Herr Stöckle, wie planen Sie und ihre Schulleiterkollegen den Unterricht im neuen Schuljahr?

Claus Stöckle: Wir planen in Präsenz, könnten aber rasch auf Wechsel- beziehungsweise Hybridunterricht oder auch Fernunterricht  umstellen.

Machen Sie sich auf einen neuerlichen Lockdown der Schulen gefasst?

Nein, der wird aus meiner Sicht nicht kommen, es gibt genügend Alternativen dazu. Auch die neue Corona-Verordnung geht nicht davon aus.

Angesichts einer vierten Welle, die vor allem Kinder und Jugendliche betrifft, die noch nicht geimpft sind: Beunruhigen Sie die derzeitigen gestiegenen Fallzahlen?

Das war doch klar, dass wenn gelockert wird, die Fallzahlen nach oben gehen. Entscheidend ist letztlich, dass bei Kinder und Jugendlichen bis auf wenige Ausnahmen keine schweren Verläufe festzustellen sind. Die Lehrer und Lehrerinnen sind komplett geimpft und somit auch vor schweren Verläufen normalerweise geschützt.

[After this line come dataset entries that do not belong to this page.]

-- pv_equiv track=rewrite | github.com/centry-core/auth | module.py | generate_permissions
-- ===== SOURCE A (Python) =====
-- def generate_permissions(permission_dict: dict[str, str]) -> set[str]:
--     """ Prepare permission set """
--     # actions = {'edit', 'create', 'delete', 'view'}
--     actions = set()
--     if user_action := permission_dict.pop('action', None):
--         actions.add(user_action)
--     result = set()
--     parent = ""
--     for scope_name, scope in permission_dict.items():
--         if not scope:
--             break
--         parent += scope
--         if scope_name == 'item':
--             for action in actions:
--                 result.add(parent + '.' + action)
--         else:
--             result.add(parent)
--         parent += '.'
--
--     return result
-- ===== SOURCE B (Python) =====
-- def generate_permissions(permission_dict):
--     """Prepare permission set (same pop('action') mutation as the original)."""
--     user_action = permission_dict.pop('action', None)
--     actions = {user_action} if user_action else set()
--     # entries up to (not including) the first falsy scope
--     entries = []
--     for name, scope in permission_dict.items():
--         if not scope:
--             break
--         entries.append((name, scope))
--     scopes = [s for _, s in entries]
--     prefixes = ['.'.join(scopes[:i + 1]) for i in range(len(entries))]
--     result = set()
--     for (name, _), prefix in zip(entries, prefixes):
--         if name == 'item':
--             result.update(prefix + '.' + a for a in actions)
--         else:
--             result.add(prefix)
--     return result
-- ===== Notes on version B (the rewrite author's own statement) =====
-- stated objective: alternative
-- what changed: Replaces the single loop that mutates a running `parent` accumulator with three separate phases: collect entries up to the first falsy scope, compute each cumulative prefix in closed form as '.'.join(scopes[:i+1]), then emit permissions in a final pass over (entry, prefix) pairs.
import Mathlib
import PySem

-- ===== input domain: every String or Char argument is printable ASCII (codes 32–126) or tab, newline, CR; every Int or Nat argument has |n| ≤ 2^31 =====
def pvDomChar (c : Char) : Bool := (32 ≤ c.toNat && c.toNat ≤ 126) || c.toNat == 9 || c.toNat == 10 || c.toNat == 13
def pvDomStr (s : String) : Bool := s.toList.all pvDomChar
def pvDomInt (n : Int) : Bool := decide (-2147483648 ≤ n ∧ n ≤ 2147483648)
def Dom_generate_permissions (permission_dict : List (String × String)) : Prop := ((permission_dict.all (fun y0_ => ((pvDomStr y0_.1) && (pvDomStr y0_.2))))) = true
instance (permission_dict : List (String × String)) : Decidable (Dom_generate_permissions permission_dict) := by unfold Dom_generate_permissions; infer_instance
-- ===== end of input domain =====

-- B replaces A's single loop with a running `parent` accumulator by take-until-falsy +
-- closed-form '.'-joined prefixes + a separate emission pass (objective: alternative).
-- Both Pythons pop 'action' from the argument dict; the equivalence proved here is about
-- the RETURN value only (B performs the same mutation).
-- The assoc list is read as the Python dict via PySem.Dict.ofList (first position,
-- last value for a repeated key), exactly as Python dict construction collapses it.

-- ===== PORT A =====
-- for each entry: break on falsy scope, extend parent, emit
def pvLoopA (actions : PySem.Set String) :
    List (String × String) → PySem.Set String → String → PySem.Set String
  | [], result, _ => result
  | (scope_name, scope) :: rest, result, parent =>
    if scope = "" then result
    else
      let parent := parent ++ scope
      let result :=
        if scope_name = "item" then
          -- actions has at most one element, so set-iteration order is immaterial
          actions.foldl (fun r a => PySem.Set.add r (parent ++ "." ++ a)) result
        else PySem.Set.add result parent
      pvLoopA actions rest result (parent ++ ".")

def generate_permissions (permission_dict : List (String × String)) : List String :=
  let d := PySem.Dict.ofList permission_dict
  let user_action := d.get? "action"        -- pop('action', None): value …
  let d := d.erase "action"                 -- … and removal
  let actions : PySem.Set String :=
    match user_action with
    | some a => if a = "" then PySem.Set.empty else PySem.Set.add PySem.Set.empty a
    | none => PySem.Set.empty
  pvLoopA actions d.items PySem.Set.empty ""

-- ===== PORT B =====
-- entries up to (not including) the first falsy scope
def pvTakeUntilFalsy : List (String × String) → List (String × String)
  | [] => []
  | (name, scope) :: rest =>
    if scope = "" then [] else (name, scope) :: pvTakeUntilFalsy rest

def generate_permissions_alt (permission_dict : List (String × String)) : List String :=
  let d := PySem.Dict.ofList permission_dict
  let user_action := d.get? "action"        -- same pop('action', None)
  let d := d.erase "action"
  let actions : PySem.Set String :=
    match user_action with
    | some a => if a = "" then PySem.Set.empty else PySem.Set.add PySem.Set.empty a
    | none => PySem.Set.empty
  let entries := pvTakeUntilFalsy d.items
  let scopes := entries.map Prod.snd
  let prefixes := (List.range entries.length).map
    (fun i => PySem.Str.join "." (scopes.take (i + 1)))
  (entries.zip prefixes).foldl
    (fun r p =>
      if p.1.1 = "item" then
        actions.foldl (fun r a => PySem.Set.add r (p.2 ++ "." ++ a)) r
      else PySem.Set.add r p.2)
    PySem.Set.empty

-- ===== PRECONDITION & SPEC =====
def Spec_generate_permissions (permission_dict : List (String × String)) (out : List String) : Prop := out = generate_permissions_alt permission_dict
instance (permission_dict : List (String × String)) (out : List String) : Decidable (Spec_generate_permissions permission_dict out) := by unfold Spec_generate_permissions; infer_instance

-- ===== CLAIM (what is proved, stated in full; the proofs are below) =====
def Claim_equal_generate_permissions : Prop := ∀ (permission_dict : List (String × String)), Dom_generate_permissions permission_dict → Spec_generate_permissions permission_dict (generate_permissions permission_dict)

-- ===== LEMMAS AND PROOFS =====

theorem str_eq_of_toList (s t : String) (h : s.toList = t.toList) : s = t := by
  have := congrArg String.ofList h
  simpa using this

theorem joinDot_singleton (s : String) : PySem.Str.join "." [s] = s := by
  apply str_eq_of_toList
  simp [PySem.Str.toList_join, PySem.Chars.join_singleton]

theorem joinDot_cons (s : String) (l : List String) (h : l ≠ []) :
    PySem.Str.join "." (s :: l) = s ++ "." ++ PySem.Str.join "." l := by
  cases l with
  | nil => exact absurd rfl h
  | cons q rest =>
    apply str_eq_of_toList
    simp [PySem.Str.toList_join, PySem.Chars.join_cons_cons]

-- A's loop computes the zip-with-prefixes fold of B, generalized over `parent`.
theorem pvLoopA_eq (actions : PySem.Set String) (rest : List (String × String)) :
    ∀ (result : PySem.Set String) (parent : String),
    pvLoopA actions rest result parent =
      ((pvTakeUntilFalsy rest).zip
        ((List.range (pvTakeUntilFalsy rest).length).map
          (fun i => parent ++ PySem.Str.join "."
            (((pvTakeUntilFalsy rest).map Prod.snd).take (i + 1))))).foldl
        (fun r p =>
          if p.1.1 = "item" then
            actions.foldl (fun r a => PySem.Set.add r (p.2 ++ "." ++ a)) r
          else PySem.Set.add r p.2)
        result := by
  induction rest with
  | nil => intro result parent; simp [pvLoopA, pvTakeUntilFalsy]
  | cons hd tl ih =>
    intro result parent
    obtain ⟨name, scope⟩ := hd
    by_cases hs : scope = ""
    · simp [pvLoopA, pvTakeUntilFalsy, hs]
    · rw [pvLoopA, pvTakeUntilFalsy, if_neg hs, if_neg hs]
      rw [ih]
      have hrange : List.range ((pvTakeUntilFalsy tl).length + 1)
          = 0 :: (List.range (pvTakeUntilFalsy tl).length).map Nat.succ :=
        List.range_succ_eq_map
      simp only [List.length_cons, hrange, List.map_cons, List.map_map, List.zip_cons_cons,
        List.foldl_cons, List.take_succ_cons, List.take_zero, Function.comp_def]
      rw [joinDot_singleton]
      congr 2
      apply List.map_congr_left
      intro i hi
      have hi' : i < (pvTakeUntilFalsy tl).length := List.mem_range.mp hi
      have hne : ((pvTakeUntilFalsy tl).map Prod.snd).take (i + 1) ≠ [] := by
        have : ((pvTakeUntilFalsy tl).map Prod.snd).take (i + 1) ≠ [] ↔
            0 < min (i + 1) ((pvTakeUntilFalsy tl).map Prod.snd).length := by
          rw [← List.length_pos_iff, List.length_take]
        rw [this]; simp; omega
      rw [joinDot_cons _ _ hne]
      simp [String.append_assoc]

-- ===== VERDICT (by name: the statement is the Claim_ definition above) =====
theorem generate_permissions_spec : Claim_equal_generate_permissions := by
  intro pd _
  unfold Spec_generate_permissions generate_permissions generate_permissions_alt
  rw [pvLoopA_eq]
  simp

Wie versuchen Sie, im kommenden Schuljahr die Schäden, die die Pandemie und der Lockdown bei den Schülern bewirken, aufzufangen?

Wir sind schon dabei und arbeiten derzeit mit eine ganzen Reihe von Schülern in der Lernbrücke. Hier sollen in den beiden letzten Ferienwochen größere Defizite aufgearbeitet werden. Ebenso werden wir versuchen, im kommenden Schuljahr das Programm Rückenwind des Landes umzusetzen. Vorausgesetzt wir finden dazu Personal, das müssen wir selbst bewerkstelligen und da sieht es nicht so gut aus. Hier haben wir schon schlechte Erfahrungen gesammelt. Im Juli lief das Programm „Bridge the gap“. Wir hatten Studierende, die diese Aufgabe übernommen hätten, allerdings fehlten uns die finanziellen Mittel.

Wie sieht es an den Schulen mit der Hoffnung auf den Einbau von Luftfiltern aus?

Hier sind wir mit der Stadtverwaltung in engem Kontakt und hatten im August einen Ortstermin, bei dem Bürgermeister Michael Wolf alle Schulen besuchte und eine Bestandsaufnahme hinsichtlich der Lüftungssituation vornahm.